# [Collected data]
* * *

-- pv_equiv track=rewrite | github.com/Workwrite-Niidome/voynich-manuscript-analysis | archive/scripts/within_page_analysis.py | get_word_suffix
-- ===== SOURCE A (Python) =====
-- def get_word_suffix(word):
--     """Get the suffix category of a word."""
--     suffixes = [
--         ('aiin', '-aiin'),
--         ('ain', '-ain'),
--         ('iin', '-iin'),
--         ('am', '-am'),
--         ('ol', '-ol'),
--         ('or', '-or'),
--         ('ar', '-ar'),
--         ('al', '-al'),
--         ('an', '-an'),
--         ('ey', '-ey'),
--         ('dy', '-dy'),
--         ('chy', '-chy'),
--         ('shy', '-shy'),
--         ('ty', '-ty'),
--         ('ry', '-ry'),
--         ('ly', '-ly'),
--         ('y', '-y'),
--         ('om', '-om'),
--         ('os', '-os'),
--         ('es', '-es'),
--         ('od', '-od'),
--     ]
--     for sfx, label in suffixes:
--         if word.endswith(sfx) and len(word) > len(sfx):
--             return label
--     return 'other'
-- ===== SOURCE B (Python) =====
-- def get_word_suffix(word):
--     """Get the suffix category of a word.
--
--     Decision procedure on the reversed character sequence: branch on the last
--     character, then refine by the preceding characters -- no suffix table.
--     """
--     r = list(reversed(word))
--     n = len(word)
--     if not r:
--         return 'other'
--     c = r[0]
--     if c == 'n':
--         if r[1:4] == ['i', 'i', 'a'] and n > 4:
--             return '-aiin'
--         if r[1:3] == ['i', 'a'] and n > 3:
--             return '-ain'
--         if r[1:3] == ['i', 'i'] and n > 3:
--             return '-iin'
--         if r[1:2] == ['a'] and n > 2:
--             return '-an'
--         return 'other'
--     if c == 'm':
--         if r[1:2] == ['a'] and n > 2:
--             return '-am'
--         if r[1:2] == ['o'] and n > 2:
--             return '-om'
--         return 'other'
--     if c == 'l':
--         if r[1:2] == ['o'] and n > 2:
--             return '-ol'
--         if r[1:2] == ['a'] and n > 2:
--             return '-al'
--         return 'other'
--     if c == 'r':
--         if r[1:2] == ['o'] and n > 2:
--             return '-or'
--         if r[1:2] == ['a'] and n > 2:
--             return '-ar'
--         return 'other'
--     if c == 'y':
--         if r[1:2] == ['e'] and n > 2:
--             return '-ey'
--         if r[1:2] == ['d'] and n > 2:
--             return '-dy'
--         if r[1:3] == ['h', 'c'] and n > 3:
--             return '-chy'
--         if r[1:3] == ['h', 's'] and n > 3:
--             return '-shy'
--         if r[1:2] == ['t'] and n > 2:
--             return '-ty'
--         if r[1:2] == ['r'] and n > 2:
--             return '-ry'
--         if r[1:2] == ['l'] and n > 2:
--             return '-ly'
--         if n > 1:
--             return '-y'
--         return 'other'
--     if c == 's':
--         if r[1:2] == ['o'] and n > 2:
--             return '-os'
--         if r[1:2] == ['e'] and n > 2:
--             return '-es'
--         return 'other'
--     if c == 'd':
--         if r[1:2] == ['o'] and n > 2:
--             return '-od'
--         return 'other'
--     return 'other'
-- ===== Notes on version B (the rewrite author's own statement) =====
-- stated objective: alternative
-- what changed: Replaces the 21-entry priority-list scan of endswith checks by a decision procedure on the reversed character sequence: branch on the last character, then refine by the preceding characters with per-length guards; correct because the table's first-match order coincides with last-character grouping plus longest-suffix-wins within each group.
import Mathlib
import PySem

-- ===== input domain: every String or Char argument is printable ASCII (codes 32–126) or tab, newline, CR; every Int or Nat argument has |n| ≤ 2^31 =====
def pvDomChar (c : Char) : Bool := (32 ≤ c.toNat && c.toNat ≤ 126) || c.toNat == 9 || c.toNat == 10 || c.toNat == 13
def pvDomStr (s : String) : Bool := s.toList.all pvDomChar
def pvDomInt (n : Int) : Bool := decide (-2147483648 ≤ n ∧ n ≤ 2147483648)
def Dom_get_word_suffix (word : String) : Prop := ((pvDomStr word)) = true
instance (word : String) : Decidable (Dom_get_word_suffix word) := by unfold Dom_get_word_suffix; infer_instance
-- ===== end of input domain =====

-- B replaces A's 21-entry priority-list scan by a decision procedure on the reversed
-- character sequence (branch on the last character, refine by the preceding ones) — alternative structure, same result.


-- ===== PORT A =====
def gwsSuffixes : List (String × String) :=
  [("aiin", "-aiin"), ("ain", "-ain"), ("iin", "-iin"), ("am", "-am"), ("ol", "-ol"),
   ("or", "-or"), ("ar", "-ar"), ("al", "-al"), ("an", "-an"), ("ey", "-ey"),
   ("dy", "-dy"), ("chy", "-chy"), ("shy", "-shy"), ("ty", "-ty"), ("ry", "-ry"),
   ("ly", "-ly"), ("y", "-y"), ("om", "-om"), ("os", "-os"), ("es", "-es"), ("od", "-od")]

-- the 'for sfx, label in suffixes' loop with its early return
def gwsLoop (word : String) : List (String × String) → String
  | [] => "other"
  | (sfx, label) :: rest =>
    if PySem.Str.endswith word sfx = true ∧ PySem.Str.len word > PySem.Str.len sfx
    then label else gwsLoop word rest

def get_word_suffix (word : String) : String := gwsLoop word gwsSuffixes

-- ===== PORT B =====
-- r = list(reversed(word)); n = len(word); branch on r[0], refine on r[1:k]
def get_word_suffix_alt (word : String) : String :=
  let r := word.toList.reverse
  let n := word.toList.length
  match r with
  | [] => "other"
  | c :: t =>
    if c = 'n' then
      if t.take 3 = ['i', 'i', 'a'] ∧ n > 4 then "-aiin"
      else if t.take 2 = ['i', 'a'] ∧ n > 3 then "-ain"
      else if t.take 2 = ['i', 'i'] ∧ n > 3 then "-iin"
      else if t.take 1 = ['a'] ∧ n > 2 then "-an"
      else "other"
    else if c = 'm' then
      if t.take 1 = ['a'] ∧ n > 2 then "-am"
      else if t.take 1 = ['o'] ∧ n > 2 then "-om"
      else "other"
    else if c = 'l' then
      if t.take 1 = ['o'] ∧ n > 2 then "-ol"
      else if t.take 1 = ['a'] ∧ n > 2 then "-al"
      else "other"
    else if c = 'r' then
      if t.take 1 = ['o'] ∧ n > 2 then "-or"
      else if t.take 1 = ['a'] ∧ n > 2 then "-ar"
      else "other"
    else if c = 'y' then
      if t.take 1 = ['e'] ∧ n > 2 then "-ey"
      else if t.take 1 = ['d'] ∧ n > 2 then "-dy"
      else if t.take 2 = ['h', 'c'] ∧ n > 3 then "-chy"
      else if t.take 2 = ['h', 's'] ∧ n > 3 then "-shy"
      else if t.take 1 = ['t'] ∧ n > 2 then "-ty"
      else if t.take 1 = ['r'] ∧ n > 2 then "-ry"
      else if t.take 1 = ['l'] ∧ n > 2 then "-ly"
      else if n > 1 then "-y"
      else "other"
    else if c = 's' then
      if t.take 1 = ['o'] ∧ n > 2 then "-os"
      else if t.take 1 = ['e'] ∧ n > 2 then "-es"
      else "other"
    else if c = 'd' then
      if t.take 1 = ['o'] ∧ n > 2 then "-od"
      else "other"
    else "other"

-- ===== PRECONDITION & SPEC =====
def Spec_get_word_suffix (word : String) (out : String) : Prop := out = get_word_suffix_alt word
instance (word : String) (out : String) : Decidable (Spec_get_word_suffix word out) := by unfold Spec_get_word_suffix; infer_instance

-- ===== CLAIM (what is proved, stated in full; the proofs are below) =====
def Claim_equal_get_word_suffix : Prop := ∀ (word : String), Dom_get_word_suffix word → Spec_get_word_suffix word (get_word_suffix word)

-- ===== LEMMAS AND PROOFS =====

theorem gws_take_eq_of_prefix (l t : List Char) : (l <+: t) ↔ t.take l.length = l := by
  rw [List.prefix_iff_eq_take, eq_comm]

theorem gws_take1 (t : List Char) (a : Char) : (t.take 1 = [a]) ↔ ([a] <+: t) := by
  rw [gws_take_eq_of_prefix]; norm_num

theorem gws_take2 (t : List Char) (a b : Char) : (t.take 2 = [a, b]) ↔ ([a, b] <+: t) := by
  rw [gws_take_eq_of_prefix]; norm_num

theorem gws_take3 (t : List Char) (a b c : Char) : (t.take 3 = [a, b, c]) ↔ ([a, b, c] <+: t) := by
  rw [gws_take_eq_of_prefix]; norm_num

theorem gws_main (word : String) : get_word_suffix word = get_word_suffix_alt word := by
  unfold get_word_suffix get_word_suffix_alt
  have hr_aiin : "aiin".toList.reverse = ['n', 'i', 'i', 'a'] := by decide
  have hl_aiin : "aiin".toList.length = 4 := by decide
  have hr_ain : "ain".toList.reverse = ['n', 'i', 'a'] := by decide
  have hl_ain : "ain".toList.length = 3 := by decide
  have hr_iin : "iin".toList.reverse = ['n', 'i', 'i'] := by decide
  have hl_iin : "iin".toList.length = 3 := by decide
  have hr_am : "am".toList.reverse = ['m', 'a'] := by decide
  have hl_am : "am".toList.length = 2 := by decide
  have hr_ol : "ol".toList.reverse = ['l', 'o'] := by decide
  have hl_ol : "ol".toList.length = 2 := by decide
  have hr_or : "or".toList.reverse = ['r', 'o'] := by decide
  have hl_or : "or".toList.length = 2 := by decide
  have hr_ar : "ar".toList.reverse = ['r', 'a'] := by decide
  have hl_ar : "ar".toList.length = 2 := by decide
  have hr_al : "al".toList.reverse = ['l', 'a'] := by decide
  have hl_al : "al".toList.length = 2 := by decide
  have hr_an : "an".toList.reverse = ['n', 'a'] := by decide
  have hl_an : "an".toList.length = 2 := by decide
  have hr_ey : "ey".toList.reverse = ['y', 'e'] := by decide
  have hl_ey : "ey".toList.length = 2 := by decide
  have hr_dy : "dy".toList.reverse = ['y', 'd'] := by decide
  have hl_dy : "dy".toList.length = 2 := by decide
  have hr_chy : "chy".toList.reverse = ['y', 'h', 'c'] := by decide
  have hl_chy : "chy".toList.length = 3 := by decide
  have hr_shy : "shy".toList.reverse = ['y', 'h', 's'] := by decide
  have hl_shy : "shy".toList.length = 3 := by decide
  have hr_ty : "ty".toList.reverse = ['y', 't'] := by decide
  have hl_ty : "ty".toList.length = 2 := by decide
  have hr_ry : "ry".toList.reverse = ['y', 'r'] := by decide
  have hl_ry : "ry".toList.length = 2 := by decide
  have hr_ly : "ly".toList.reverse = ['y', 'l'] := by decide
  have hl_ly : "ly".toList.length = 2 := by decide
  have hr_y : "y".toList.reverse = ['y'] := by decide
  have hl_y : "y".toList.length = 1 := by decide
  have hr_om : "om".toList.reverse = ['m', 'o'] := by decide
  have hl_om : "om".toList.length = 2 := by decide
  have hr_os : "os".toList.reverse = ['s', 'o'] := by decide
  have hl_os : "os".toList.length = 2 := by decide
  have hr_es : "es".toList.reverse = ['s', 'e'] := by decide
  have hl_es : "es".toList.length = 2 := by decide
  have hr_od : "od".toList.reverse = ['d', 'o'] := by decide
  have hl_od : "od".toList.length = 2 := by decide
  simp only [gwsSuffixes, gwsLoop, PySem.Str.endswith_eq, PySem.Str.len_eq,
    PySem.Chars.endswith_iff, ← List.reverse_prefix, hr_aiin, hr_ain, hr_iin, hr_am, hr_ol, hr_or, hr_ar, hr_al, hr_an, hr_ey, hr_dy, hr_chy, hr_shy, hr_ty, hr_ry, hr_ly, hr_y, hr_om, hr_os, hr_es, hr_od, hl_aiin, hl_ain, hl_iin, hl_am, hl_ol, hl_or, hl_ar, hl_al, hl_an, hl_ey, hl_dy, hl_chy, hl_shy, hl_ty, hl_ry, hl_ly, hl_y, hl_om, hl_os, hl_es, hl_od,
    gws_take1, gws_take2, gws_take3, gt_iff_lt, Nat.cast_ofNat, Nat.cast_one,
    Nat.one_lt_cast]
  generalize word.toList.reverse = r
  rcases r with _ | ⟨c, t⟩
  · simp
  · simp only [List.cons_prefix_cons, List.nil_prefix, and_true]
    by_cases hn : c = 'n'
    · subst hn; simp
    by_cases hm : c = 'm'
    · subst hm; simp
    by_cases hl : c = 'l'
    · subst hl; simp
    by_cases hr : c = 'r'
    · subst hr; simp
    by_cases hy : c = 'y'
    · subst hy; simp
    by_cases hs : c = 's'
    · subst hs; simp
    by_cases hd : c = 'd'
    · subst hd; simp
    simp [Ne.symm hn, Ne.symm hm, Ne.symm hl, Ne.symm hr, Ne.symm hy, Ne.symm hs, Ne.symm hd,
      hn, hm, hl, hr, hy, hs, hd]

-- ===== VERDICT (by name: the statement is the Claim_ definition above) =====
theorem get_word_suffix_spec : Claim_equal_get_word_suffix := by
  intro word _
  exact gws_main word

* * *

# [WHAT YOU WILL DO]
Work out how many lines in the data above hold the word "category". Reply with nothing but the count.

# [EXPECTED ANSWER]
2